Pull every line with "single" from the data below and copy it.
┌────────
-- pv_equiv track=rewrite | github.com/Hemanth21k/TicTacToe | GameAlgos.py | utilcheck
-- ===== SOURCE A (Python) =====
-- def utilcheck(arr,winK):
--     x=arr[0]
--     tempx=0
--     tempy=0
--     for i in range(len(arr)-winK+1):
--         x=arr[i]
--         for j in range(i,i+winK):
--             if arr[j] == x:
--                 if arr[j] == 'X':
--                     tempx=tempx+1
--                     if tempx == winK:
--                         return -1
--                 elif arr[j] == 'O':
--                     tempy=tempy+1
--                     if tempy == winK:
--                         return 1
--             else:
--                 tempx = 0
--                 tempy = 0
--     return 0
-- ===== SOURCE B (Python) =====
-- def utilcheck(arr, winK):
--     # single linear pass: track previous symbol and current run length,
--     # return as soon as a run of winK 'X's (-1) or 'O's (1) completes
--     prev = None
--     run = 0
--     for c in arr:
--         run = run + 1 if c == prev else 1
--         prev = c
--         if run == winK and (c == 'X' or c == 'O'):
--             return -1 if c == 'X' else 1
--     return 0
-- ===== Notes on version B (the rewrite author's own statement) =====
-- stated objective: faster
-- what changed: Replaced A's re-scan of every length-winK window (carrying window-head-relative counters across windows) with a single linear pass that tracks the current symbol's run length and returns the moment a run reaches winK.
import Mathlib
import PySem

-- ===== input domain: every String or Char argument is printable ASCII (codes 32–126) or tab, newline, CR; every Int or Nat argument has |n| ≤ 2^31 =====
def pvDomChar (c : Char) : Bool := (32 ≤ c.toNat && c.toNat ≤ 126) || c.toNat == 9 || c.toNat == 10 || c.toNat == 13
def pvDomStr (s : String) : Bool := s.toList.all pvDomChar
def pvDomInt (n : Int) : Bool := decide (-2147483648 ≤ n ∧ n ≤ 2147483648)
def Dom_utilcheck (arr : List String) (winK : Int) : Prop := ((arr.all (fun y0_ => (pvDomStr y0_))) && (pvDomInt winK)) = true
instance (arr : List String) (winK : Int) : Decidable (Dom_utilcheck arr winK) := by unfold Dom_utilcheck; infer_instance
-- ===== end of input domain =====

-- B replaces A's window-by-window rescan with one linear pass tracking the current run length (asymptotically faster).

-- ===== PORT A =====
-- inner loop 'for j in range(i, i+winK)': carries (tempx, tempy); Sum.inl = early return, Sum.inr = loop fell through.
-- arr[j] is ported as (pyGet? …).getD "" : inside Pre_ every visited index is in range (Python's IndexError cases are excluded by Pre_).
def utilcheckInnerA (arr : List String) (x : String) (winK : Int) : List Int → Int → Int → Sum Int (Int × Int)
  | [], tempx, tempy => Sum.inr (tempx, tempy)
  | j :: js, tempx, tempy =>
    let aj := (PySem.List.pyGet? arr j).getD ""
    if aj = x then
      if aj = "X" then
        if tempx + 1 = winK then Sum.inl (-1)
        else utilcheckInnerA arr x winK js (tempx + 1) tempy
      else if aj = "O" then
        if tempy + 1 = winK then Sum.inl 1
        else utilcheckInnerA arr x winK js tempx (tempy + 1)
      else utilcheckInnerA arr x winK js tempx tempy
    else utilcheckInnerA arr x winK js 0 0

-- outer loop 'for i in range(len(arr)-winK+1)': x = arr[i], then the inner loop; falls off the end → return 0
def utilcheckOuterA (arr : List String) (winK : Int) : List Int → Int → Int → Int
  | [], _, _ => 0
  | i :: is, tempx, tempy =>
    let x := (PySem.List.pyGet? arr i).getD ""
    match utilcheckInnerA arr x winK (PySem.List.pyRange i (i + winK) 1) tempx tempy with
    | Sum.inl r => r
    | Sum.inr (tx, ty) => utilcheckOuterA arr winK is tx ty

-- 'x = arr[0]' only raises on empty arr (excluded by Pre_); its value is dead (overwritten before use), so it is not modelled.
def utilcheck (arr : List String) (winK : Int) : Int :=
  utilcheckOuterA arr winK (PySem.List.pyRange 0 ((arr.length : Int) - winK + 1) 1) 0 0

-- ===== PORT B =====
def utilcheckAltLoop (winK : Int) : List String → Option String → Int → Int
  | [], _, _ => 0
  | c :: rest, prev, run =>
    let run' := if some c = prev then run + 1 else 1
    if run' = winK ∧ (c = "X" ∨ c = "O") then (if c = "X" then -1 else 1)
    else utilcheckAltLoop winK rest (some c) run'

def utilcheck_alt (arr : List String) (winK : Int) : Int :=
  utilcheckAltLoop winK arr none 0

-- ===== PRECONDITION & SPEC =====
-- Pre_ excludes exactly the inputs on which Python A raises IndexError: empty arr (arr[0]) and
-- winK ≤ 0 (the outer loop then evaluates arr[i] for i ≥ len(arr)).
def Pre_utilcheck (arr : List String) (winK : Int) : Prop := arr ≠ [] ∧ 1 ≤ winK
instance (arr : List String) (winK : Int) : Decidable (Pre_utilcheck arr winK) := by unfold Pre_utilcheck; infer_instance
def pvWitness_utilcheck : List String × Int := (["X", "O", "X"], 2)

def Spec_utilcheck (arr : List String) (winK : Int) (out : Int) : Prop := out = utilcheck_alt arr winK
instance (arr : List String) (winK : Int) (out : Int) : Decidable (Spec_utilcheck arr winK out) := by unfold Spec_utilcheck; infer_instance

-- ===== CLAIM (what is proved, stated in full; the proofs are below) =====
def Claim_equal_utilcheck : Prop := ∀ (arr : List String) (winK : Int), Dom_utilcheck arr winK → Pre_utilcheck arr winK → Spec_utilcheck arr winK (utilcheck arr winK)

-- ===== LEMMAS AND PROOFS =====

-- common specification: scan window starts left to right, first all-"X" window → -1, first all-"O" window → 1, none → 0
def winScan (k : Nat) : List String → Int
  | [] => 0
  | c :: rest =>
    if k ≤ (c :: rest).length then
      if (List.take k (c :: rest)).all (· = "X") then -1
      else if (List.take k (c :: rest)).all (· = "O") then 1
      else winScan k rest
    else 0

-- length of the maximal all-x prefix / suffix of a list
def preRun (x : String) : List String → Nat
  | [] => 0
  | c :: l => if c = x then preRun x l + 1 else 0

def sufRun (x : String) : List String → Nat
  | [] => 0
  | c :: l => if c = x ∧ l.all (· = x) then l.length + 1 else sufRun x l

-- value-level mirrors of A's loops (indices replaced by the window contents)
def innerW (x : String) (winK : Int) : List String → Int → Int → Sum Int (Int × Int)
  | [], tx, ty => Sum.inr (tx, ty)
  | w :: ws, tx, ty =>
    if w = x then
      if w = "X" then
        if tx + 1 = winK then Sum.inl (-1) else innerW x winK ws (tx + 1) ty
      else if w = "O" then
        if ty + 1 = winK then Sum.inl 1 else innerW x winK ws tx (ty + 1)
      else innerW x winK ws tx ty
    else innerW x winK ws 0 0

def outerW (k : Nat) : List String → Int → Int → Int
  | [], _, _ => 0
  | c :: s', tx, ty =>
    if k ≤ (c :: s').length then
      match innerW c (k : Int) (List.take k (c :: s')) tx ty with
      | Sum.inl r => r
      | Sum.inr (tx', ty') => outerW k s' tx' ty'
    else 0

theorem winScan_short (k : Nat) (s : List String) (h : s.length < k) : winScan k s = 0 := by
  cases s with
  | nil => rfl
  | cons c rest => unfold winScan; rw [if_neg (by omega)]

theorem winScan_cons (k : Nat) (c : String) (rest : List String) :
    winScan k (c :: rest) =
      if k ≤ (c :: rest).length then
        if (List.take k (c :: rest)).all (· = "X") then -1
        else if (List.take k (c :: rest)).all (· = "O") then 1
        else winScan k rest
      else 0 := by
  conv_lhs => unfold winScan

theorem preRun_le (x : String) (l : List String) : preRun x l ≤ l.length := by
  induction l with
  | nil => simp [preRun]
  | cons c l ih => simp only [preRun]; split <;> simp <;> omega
└────────
### Solved exercise
--     # single linear pass: track previous symbol and current run length,
-- what changed: Replaced A's re-scan of every length-winK window (carrying window-head-relative counters across windows) with a single linear pass that tracks the current symbol's run length and returns the moment a run reaches winK.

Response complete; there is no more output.